- Directions:
Repeat precisely the span of lines below that opens with the line containing "instance (n : Int) (width : Int) : Decidable (Pre_column_first" and closes with the line containing "def Claim_equal_column_first : Prop", both included.

- Data supplied:
---------------

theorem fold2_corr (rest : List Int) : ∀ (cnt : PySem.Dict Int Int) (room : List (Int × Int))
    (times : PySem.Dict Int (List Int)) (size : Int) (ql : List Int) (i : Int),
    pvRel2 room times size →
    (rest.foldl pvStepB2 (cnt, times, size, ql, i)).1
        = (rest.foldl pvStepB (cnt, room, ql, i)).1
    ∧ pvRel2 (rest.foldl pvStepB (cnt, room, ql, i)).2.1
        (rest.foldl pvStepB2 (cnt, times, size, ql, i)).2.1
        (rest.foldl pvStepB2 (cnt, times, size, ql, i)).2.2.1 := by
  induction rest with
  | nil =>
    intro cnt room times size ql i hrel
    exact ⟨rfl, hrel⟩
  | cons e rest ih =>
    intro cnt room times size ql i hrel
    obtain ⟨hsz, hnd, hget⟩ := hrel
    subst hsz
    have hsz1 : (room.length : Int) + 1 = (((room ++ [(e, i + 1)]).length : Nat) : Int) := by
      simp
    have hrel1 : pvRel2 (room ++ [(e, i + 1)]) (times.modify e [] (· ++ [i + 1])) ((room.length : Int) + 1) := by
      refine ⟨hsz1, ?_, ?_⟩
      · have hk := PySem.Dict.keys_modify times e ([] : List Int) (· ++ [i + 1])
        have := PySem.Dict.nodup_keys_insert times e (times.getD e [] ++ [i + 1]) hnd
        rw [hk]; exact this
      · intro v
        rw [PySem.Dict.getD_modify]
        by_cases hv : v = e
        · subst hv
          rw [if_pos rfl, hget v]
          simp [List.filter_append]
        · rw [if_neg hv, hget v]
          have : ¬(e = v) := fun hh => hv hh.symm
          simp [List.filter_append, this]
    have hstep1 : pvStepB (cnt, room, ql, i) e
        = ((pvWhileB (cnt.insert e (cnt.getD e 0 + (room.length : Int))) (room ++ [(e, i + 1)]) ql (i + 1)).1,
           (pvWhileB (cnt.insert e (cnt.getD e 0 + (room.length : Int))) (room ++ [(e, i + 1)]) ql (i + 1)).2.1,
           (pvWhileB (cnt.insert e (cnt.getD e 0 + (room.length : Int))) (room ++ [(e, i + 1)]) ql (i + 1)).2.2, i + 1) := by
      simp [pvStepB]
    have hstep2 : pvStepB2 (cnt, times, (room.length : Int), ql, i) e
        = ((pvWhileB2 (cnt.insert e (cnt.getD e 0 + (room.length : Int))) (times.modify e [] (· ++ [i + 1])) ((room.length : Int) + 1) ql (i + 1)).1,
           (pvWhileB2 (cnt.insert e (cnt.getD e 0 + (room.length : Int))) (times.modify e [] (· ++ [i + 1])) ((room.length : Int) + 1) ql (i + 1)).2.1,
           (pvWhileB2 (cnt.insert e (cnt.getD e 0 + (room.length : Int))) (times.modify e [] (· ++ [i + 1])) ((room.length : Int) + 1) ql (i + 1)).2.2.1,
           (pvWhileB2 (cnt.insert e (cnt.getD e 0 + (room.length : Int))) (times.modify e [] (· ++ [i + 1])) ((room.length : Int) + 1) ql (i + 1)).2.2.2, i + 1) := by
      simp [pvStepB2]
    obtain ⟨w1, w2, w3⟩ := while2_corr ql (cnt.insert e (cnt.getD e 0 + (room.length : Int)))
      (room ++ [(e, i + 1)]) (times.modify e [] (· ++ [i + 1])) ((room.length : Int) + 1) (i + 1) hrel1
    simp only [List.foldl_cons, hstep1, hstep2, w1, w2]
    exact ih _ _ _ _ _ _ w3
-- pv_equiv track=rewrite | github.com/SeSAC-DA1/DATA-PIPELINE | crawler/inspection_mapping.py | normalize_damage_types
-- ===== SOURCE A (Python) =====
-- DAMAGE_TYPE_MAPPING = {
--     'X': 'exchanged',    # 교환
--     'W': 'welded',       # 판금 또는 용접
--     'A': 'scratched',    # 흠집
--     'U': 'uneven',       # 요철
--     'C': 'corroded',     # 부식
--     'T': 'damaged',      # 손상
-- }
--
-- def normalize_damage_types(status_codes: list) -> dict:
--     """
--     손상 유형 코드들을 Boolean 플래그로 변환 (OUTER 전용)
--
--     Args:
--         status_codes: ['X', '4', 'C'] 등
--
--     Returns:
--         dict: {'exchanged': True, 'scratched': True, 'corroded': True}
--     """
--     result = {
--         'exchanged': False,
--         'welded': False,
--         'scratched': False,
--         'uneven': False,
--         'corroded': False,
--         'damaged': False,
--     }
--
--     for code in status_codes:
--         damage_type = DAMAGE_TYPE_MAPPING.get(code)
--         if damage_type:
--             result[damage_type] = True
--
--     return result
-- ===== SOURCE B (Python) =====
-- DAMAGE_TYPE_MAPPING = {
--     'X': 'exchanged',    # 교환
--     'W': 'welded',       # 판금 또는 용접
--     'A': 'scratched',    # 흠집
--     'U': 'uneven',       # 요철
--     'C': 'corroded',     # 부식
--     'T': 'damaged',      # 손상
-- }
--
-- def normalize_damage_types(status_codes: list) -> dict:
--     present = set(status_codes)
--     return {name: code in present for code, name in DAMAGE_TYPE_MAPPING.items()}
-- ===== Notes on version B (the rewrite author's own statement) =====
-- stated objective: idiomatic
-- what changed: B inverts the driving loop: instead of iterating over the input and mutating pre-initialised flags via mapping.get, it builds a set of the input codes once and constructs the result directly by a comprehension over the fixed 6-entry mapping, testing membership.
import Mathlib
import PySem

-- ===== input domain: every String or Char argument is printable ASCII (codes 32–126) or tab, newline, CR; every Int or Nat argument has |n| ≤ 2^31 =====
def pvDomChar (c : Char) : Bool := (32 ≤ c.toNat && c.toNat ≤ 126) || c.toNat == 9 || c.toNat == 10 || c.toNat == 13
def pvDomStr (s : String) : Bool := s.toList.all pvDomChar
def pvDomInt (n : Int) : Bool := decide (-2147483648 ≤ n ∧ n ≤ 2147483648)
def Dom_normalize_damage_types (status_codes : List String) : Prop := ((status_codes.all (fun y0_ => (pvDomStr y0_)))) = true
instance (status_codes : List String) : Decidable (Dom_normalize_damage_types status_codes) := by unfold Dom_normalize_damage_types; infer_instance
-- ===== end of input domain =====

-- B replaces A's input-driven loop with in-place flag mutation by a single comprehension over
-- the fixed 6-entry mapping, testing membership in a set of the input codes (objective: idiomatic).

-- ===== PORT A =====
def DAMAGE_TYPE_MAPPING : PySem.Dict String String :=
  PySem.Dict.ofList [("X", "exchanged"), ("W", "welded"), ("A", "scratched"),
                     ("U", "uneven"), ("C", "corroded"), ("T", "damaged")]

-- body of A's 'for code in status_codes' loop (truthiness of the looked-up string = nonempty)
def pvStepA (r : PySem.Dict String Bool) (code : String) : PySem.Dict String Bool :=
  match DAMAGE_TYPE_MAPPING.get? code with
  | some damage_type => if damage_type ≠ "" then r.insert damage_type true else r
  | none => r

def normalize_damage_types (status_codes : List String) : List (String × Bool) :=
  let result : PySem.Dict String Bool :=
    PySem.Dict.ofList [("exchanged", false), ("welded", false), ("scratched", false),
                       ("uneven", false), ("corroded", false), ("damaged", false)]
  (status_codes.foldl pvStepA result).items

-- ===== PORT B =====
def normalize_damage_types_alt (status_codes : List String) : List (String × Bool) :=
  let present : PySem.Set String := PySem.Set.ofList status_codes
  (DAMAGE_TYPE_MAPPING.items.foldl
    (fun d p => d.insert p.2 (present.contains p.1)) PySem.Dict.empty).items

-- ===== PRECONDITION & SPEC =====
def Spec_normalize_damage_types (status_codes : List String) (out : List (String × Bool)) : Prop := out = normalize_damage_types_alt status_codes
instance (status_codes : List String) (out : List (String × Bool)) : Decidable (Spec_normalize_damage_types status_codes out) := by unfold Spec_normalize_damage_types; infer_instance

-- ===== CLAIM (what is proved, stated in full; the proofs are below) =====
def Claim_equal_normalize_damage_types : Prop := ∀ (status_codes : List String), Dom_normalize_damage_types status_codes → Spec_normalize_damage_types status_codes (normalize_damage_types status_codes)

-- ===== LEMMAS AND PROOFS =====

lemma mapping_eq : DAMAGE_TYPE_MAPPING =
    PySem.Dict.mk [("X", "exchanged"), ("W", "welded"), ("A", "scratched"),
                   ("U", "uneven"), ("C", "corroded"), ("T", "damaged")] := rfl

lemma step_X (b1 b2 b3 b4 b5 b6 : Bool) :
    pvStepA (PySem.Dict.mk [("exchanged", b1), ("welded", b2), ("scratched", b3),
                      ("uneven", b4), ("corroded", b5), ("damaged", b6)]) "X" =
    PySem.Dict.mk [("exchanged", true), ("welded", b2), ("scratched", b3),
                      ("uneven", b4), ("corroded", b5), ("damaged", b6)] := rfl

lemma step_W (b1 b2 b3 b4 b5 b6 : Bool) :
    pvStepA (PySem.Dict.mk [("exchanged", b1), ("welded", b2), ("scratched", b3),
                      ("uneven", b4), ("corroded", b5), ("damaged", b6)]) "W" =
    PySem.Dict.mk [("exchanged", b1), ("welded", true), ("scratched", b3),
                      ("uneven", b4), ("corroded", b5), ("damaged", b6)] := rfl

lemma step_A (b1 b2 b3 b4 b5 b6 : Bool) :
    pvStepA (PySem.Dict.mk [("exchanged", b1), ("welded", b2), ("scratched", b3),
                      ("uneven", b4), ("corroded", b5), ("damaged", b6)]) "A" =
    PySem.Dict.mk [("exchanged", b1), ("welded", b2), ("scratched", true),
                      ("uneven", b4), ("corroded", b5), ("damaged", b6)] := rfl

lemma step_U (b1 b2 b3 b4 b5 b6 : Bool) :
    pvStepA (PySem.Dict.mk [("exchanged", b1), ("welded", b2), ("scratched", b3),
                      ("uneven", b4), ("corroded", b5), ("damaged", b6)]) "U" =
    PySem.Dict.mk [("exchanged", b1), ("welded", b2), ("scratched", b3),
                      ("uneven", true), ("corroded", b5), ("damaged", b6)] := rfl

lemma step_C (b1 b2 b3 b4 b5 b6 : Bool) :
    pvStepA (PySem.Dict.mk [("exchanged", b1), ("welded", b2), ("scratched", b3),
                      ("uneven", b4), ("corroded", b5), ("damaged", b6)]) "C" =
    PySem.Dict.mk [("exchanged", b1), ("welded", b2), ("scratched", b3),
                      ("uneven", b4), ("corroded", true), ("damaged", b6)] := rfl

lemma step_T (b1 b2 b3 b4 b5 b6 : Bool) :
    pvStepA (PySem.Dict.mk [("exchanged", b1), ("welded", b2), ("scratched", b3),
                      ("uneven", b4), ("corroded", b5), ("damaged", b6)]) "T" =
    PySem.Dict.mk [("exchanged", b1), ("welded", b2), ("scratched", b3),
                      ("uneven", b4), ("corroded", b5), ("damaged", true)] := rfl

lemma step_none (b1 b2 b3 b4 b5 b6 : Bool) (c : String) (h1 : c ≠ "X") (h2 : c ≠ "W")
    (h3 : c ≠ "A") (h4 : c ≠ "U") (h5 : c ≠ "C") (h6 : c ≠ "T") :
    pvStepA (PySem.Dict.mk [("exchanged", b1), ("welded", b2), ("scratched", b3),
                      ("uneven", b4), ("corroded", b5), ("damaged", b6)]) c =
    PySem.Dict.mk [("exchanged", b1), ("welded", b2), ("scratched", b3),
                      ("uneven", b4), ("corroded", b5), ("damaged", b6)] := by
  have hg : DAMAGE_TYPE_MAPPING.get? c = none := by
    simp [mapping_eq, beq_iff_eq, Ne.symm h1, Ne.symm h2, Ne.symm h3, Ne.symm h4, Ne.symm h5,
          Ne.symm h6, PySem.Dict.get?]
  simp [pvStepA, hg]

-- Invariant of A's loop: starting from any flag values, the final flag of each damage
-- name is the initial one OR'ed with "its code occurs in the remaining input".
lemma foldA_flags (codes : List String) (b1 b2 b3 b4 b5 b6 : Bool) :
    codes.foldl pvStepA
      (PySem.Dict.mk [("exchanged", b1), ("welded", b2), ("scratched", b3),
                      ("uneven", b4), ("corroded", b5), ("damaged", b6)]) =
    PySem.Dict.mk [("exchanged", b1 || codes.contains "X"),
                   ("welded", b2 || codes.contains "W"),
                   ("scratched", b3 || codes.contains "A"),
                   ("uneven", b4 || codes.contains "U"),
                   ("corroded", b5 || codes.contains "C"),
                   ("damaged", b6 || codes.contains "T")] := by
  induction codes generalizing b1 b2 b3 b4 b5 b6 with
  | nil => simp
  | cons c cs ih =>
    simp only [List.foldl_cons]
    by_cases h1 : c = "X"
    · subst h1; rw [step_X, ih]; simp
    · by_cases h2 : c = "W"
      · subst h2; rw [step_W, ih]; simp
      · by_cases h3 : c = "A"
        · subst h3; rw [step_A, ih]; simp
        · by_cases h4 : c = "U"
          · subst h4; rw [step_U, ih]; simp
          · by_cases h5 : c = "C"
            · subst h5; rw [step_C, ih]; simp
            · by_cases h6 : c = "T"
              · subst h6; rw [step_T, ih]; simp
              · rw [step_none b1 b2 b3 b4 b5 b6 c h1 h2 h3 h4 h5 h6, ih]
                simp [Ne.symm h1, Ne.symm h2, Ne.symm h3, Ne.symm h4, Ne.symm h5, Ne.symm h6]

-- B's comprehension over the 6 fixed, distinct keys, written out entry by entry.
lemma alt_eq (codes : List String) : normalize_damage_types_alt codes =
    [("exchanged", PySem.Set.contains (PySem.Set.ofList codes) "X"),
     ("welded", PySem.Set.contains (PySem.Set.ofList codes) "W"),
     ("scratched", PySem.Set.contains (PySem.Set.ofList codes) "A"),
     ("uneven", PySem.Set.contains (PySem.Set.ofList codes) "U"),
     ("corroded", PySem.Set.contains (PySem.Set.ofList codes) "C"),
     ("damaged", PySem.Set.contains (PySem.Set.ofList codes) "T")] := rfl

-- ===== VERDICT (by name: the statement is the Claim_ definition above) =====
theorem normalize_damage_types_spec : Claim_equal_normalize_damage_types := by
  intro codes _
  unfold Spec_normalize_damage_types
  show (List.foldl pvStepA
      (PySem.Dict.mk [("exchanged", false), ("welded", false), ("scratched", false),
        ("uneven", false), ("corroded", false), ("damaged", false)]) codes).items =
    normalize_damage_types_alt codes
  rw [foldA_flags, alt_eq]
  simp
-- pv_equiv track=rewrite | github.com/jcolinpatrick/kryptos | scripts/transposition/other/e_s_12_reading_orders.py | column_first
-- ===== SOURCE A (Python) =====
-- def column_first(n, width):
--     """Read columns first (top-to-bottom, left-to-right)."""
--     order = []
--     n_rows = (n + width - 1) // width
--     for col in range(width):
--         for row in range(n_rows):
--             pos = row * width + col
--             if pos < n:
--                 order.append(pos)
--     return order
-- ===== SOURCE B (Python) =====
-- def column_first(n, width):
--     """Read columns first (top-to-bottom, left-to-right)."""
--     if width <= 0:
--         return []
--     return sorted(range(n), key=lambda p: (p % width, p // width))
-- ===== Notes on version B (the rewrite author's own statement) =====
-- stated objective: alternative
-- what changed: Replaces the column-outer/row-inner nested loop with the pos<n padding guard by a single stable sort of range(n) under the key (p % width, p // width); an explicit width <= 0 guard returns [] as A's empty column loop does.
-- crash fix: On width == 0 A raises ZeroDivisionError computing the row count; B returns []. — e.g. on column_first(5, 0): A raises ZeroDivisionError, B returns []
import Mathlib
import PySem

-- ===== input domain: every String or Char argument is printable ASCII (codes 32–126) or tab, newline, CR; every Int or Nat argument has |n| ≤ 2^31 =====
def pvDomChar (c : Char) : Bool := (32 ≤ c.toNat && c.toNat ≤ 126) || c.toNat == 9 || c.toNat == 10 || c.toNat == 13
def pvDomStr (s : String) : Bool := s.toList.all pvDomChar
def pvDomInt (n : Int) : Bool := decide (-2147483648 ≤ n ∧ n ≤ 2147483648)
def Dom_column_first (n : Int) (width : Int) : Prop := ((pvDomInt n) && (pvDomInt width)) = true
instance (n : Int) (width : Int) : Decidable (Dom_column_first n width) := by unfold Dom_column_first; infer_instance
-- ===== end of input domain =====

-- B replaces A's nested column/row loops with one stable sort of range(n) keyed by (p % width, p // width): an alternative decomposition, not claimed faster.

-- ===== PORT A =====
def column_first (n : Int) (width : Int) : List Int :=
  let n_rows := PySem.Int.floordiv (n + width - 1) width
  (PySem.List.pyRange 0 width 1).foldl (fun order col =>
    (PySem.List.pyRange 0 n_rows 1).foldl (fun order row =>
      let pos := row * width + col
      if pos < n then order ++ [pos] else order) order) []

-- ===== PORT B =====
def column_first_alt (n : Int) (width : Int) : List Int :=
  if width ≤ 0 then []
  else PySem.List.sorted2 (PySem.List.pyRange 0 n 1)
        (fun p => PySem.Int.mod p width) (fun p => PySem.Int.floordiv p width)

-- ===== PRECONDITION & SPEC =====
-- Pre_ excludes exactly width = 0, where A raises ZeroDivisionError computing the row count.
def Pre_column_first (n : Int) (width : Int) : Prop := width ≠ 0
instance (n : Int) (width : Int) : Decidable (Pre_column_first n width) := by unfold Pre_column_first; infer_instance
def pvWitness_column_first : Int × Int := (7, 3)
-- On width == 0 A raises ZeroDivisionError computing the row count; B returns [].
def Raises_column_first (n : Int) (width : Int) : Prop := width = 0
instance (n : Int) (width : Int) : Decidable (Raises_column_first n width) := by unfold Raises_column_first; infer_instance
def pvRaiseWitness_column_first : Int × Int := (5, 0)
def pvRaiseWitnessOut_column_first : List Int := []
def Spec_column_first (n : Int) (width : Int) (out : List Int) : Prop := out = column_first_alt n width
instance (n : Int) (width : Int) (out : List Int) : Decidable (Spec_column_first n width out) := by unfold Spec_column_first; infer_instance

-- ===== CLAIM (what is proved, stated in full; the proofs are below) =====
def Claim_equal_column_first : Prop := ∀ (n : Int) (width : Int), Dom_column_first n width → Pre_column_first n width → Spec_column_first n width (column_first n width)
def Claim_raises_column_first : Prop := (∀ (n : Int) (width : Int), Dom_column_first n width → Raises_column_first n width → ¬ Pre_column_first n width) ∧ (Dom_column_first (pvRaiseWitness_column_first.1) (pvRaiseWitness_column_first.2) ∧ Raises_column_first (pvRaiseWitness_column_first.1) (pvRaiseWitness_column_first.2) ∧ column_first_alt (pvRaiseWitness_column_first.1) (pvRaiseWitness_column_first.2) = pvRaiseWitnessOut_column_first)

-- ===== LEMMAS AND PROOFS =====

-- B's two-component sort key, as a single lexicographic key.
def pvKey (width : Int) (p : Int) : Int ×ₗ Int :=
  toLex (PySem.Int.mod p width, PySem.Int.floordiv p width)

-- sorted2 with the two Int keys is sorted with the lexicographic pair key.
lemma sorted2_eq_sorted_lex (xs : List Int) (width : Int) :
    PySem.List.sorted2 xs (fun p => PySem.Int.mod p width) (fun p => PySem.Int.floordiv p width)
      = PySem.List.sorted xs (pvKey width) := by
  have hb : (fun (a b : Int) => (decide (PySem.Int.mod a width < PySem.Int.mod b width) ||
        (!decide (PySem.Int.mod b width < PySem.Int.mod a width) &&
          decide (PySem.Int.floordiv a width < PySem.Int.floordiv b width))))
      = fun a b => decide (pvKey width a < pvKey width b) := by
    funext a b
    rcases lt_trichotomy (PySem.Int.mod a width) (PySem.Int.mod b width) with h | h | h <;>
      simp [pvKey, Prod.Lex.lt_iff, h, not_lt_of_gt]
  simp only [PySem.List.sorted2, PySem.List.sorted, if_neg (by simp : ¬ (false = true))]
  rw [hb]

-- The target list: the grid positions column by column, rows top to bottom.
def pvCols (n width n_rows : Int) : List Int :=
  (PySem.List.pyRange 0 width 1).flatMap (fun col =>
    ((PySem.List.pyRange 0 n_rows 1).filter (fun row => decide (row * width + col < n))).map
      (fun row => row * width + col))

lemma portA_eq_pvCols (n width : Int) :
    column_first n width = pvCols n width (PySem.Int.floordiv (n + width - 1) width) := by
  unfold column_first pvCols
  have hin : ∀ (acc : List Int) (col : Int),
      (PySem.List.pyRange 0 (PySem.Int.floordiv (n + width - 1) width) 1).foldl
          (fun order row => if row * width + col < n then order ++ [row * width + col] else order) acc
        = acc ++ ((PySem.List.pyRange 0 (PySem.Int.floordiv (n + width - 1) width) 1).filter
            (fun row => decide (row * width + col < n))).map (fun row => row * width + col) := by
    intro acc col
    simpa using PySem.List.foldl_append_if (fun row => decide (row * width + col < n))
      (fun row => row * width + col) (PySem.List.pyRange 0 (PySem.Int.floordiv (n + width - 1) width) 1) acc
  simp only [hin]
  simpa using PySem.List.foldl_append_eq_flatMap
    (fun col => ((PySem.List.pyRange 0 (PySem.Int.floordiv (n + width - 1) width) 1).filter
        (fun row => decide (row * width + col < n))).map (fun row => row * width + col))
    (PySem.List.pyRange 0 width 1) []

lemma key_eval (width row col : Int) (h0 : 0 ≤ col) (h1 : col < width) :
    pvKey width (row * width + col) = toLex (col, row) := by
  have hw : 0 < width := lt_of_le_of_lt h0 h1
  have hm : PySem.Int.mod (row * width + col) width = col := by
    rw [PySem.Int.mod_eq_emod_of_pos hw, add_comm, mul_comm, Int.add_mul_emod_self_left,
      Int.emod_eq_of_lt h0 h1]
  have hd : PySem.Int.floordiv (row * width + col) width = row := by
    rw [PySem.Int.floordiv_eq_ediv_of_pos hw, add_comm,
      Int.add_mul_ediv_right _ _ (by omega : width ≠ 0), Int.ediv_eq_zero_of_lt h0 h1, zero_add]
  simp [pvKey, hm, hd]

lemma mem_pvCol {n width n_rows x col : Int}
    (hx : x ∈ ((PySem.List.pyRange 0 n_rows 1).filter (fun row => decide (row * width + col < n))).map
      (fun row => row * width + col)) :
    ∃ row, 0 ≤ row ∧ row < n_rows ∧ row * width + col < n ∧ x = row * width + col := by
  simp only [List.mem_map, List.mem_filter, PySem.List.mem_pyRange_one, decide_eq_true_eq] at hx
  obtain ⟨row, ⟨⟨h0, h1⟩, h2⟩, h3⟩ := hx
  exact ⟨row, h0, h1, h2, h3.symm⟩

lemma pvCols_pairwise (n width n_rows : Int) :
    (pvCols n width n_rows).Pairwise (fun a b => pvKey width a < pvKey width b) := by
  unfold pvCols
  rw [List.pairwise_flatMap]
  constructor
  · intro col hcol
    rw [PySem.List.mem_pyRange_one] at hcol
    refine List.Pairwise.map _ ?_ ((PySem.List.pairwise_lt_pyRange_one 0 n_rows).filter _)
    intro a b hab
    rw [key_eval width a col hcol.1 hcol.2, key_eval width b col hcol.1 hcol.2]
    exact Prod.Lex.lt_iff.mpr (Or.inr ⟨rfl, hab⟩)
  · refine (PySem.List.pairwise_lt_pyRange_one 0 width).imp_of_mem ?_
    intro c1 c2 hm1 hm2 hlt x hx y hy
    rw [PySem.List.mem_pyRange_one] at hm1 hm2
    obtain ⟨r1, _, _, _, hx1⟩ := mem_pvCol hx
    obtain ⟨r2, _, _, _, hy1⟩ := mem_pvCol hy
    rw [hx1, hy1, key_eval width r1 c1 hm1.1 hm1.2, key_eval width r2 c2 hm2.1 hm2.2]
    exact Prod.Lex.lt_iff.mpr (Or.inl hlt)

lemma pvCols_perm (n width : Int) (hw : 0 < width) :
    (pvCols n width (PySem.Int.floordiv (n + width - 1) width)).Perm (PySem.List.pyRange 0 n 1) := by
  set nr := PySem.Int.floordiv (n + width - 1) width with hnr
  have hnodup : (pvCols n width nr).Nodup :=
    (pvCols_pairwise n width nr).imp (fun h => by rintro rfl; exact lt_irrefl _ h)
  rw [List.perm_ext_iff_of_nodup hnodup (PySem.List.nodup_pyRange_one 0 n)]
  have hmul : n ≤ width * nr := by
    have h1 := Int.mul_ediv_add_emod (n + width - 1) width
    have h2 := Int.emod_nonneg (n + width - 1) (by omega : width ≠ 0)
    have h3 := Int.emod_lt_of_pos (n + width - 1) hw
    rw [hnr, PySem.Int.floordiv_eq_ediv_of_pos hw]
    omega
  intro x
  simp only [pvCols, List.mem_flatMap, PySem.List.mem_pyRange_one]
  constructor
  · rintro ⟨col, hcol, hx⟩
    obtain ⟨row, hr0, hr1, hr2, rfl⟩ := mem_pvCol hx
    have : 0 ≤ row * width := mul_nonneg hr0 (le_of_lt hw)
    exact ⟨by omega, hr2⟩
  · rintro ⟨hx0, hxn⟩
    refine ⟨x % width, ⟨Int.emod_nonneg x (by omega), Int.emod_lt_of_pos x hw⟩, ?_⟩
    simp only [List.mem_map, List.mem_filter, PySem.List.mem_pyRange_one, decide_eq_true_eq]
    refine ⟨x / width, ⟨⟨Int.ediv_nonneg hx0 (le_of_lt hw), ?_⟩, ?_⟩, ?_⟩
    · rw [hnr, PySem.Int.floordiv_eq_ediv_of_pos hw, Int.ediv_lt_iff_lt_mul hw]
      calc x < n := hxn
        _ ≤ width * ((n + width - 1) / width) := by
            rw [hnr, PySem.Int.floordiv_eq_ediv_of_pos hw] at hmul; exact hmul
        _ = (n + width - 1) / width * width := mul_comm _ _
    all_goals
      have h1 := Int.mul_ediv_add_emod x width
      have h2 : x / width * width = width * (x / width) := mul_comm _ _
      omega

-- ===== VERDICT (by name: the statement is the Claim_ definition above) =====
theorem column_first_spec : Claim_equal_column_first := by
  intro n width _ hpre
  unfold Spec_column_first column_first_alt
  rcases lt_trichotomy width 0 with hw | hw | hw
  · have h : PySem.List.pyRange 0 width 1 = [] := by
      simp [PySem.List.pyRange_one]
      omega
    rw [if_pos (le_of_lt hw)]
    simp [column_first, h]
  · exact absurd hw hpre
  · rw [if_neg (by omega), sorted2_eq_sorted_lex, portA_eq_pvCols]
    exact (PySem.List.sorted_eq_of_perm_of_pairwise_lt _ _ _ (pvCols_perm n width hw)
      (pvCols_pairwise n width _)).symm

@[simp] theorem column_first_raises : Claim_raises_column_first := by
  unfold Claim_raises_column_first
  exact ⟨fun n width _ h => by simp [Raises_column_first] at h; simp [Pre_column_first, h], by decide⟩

---------------

- Answer to this problem:
instance (n : Int) (width : Int) : Decidable (Pre_column_first n width) := by unfold Pre_column_first; infer_instance
def pvWitness_column_first : Int × Int := (7, 3)
-- On width == 0 A raises ZeroDivisionError computing the row count; B returns [].
def Raises_column_first (n : Int) (width : Int) : Prop := width = 0
instance (n : Int) (width : Int) : Decidable (Raises_column_first n width) := by unfold Raises_column_first; infer_instance
def pvRaiseWitness_column_first : Int × Int := (5, 0)
def pvRaiseWitnessOut_column_first : List Int := []
def Spec_column_first (n : Int) (width : Int) (out : List Int) : Prop := out = column_first_alt n width
instance (n : Int) (width : Int) (out : List Int) : Decidable (Spec_column_first n width out) := by unfold Spec_column_first; infer_instance

-- ===== CLAIM (what is proved, stated in full; the proofs are below) =====
def Claim_equal_column_first : Prop := ∀ (n : Int) (width : Int), Dom_column_first n width → Pre_column_first n width → Spec_column_first n width (column_first n width)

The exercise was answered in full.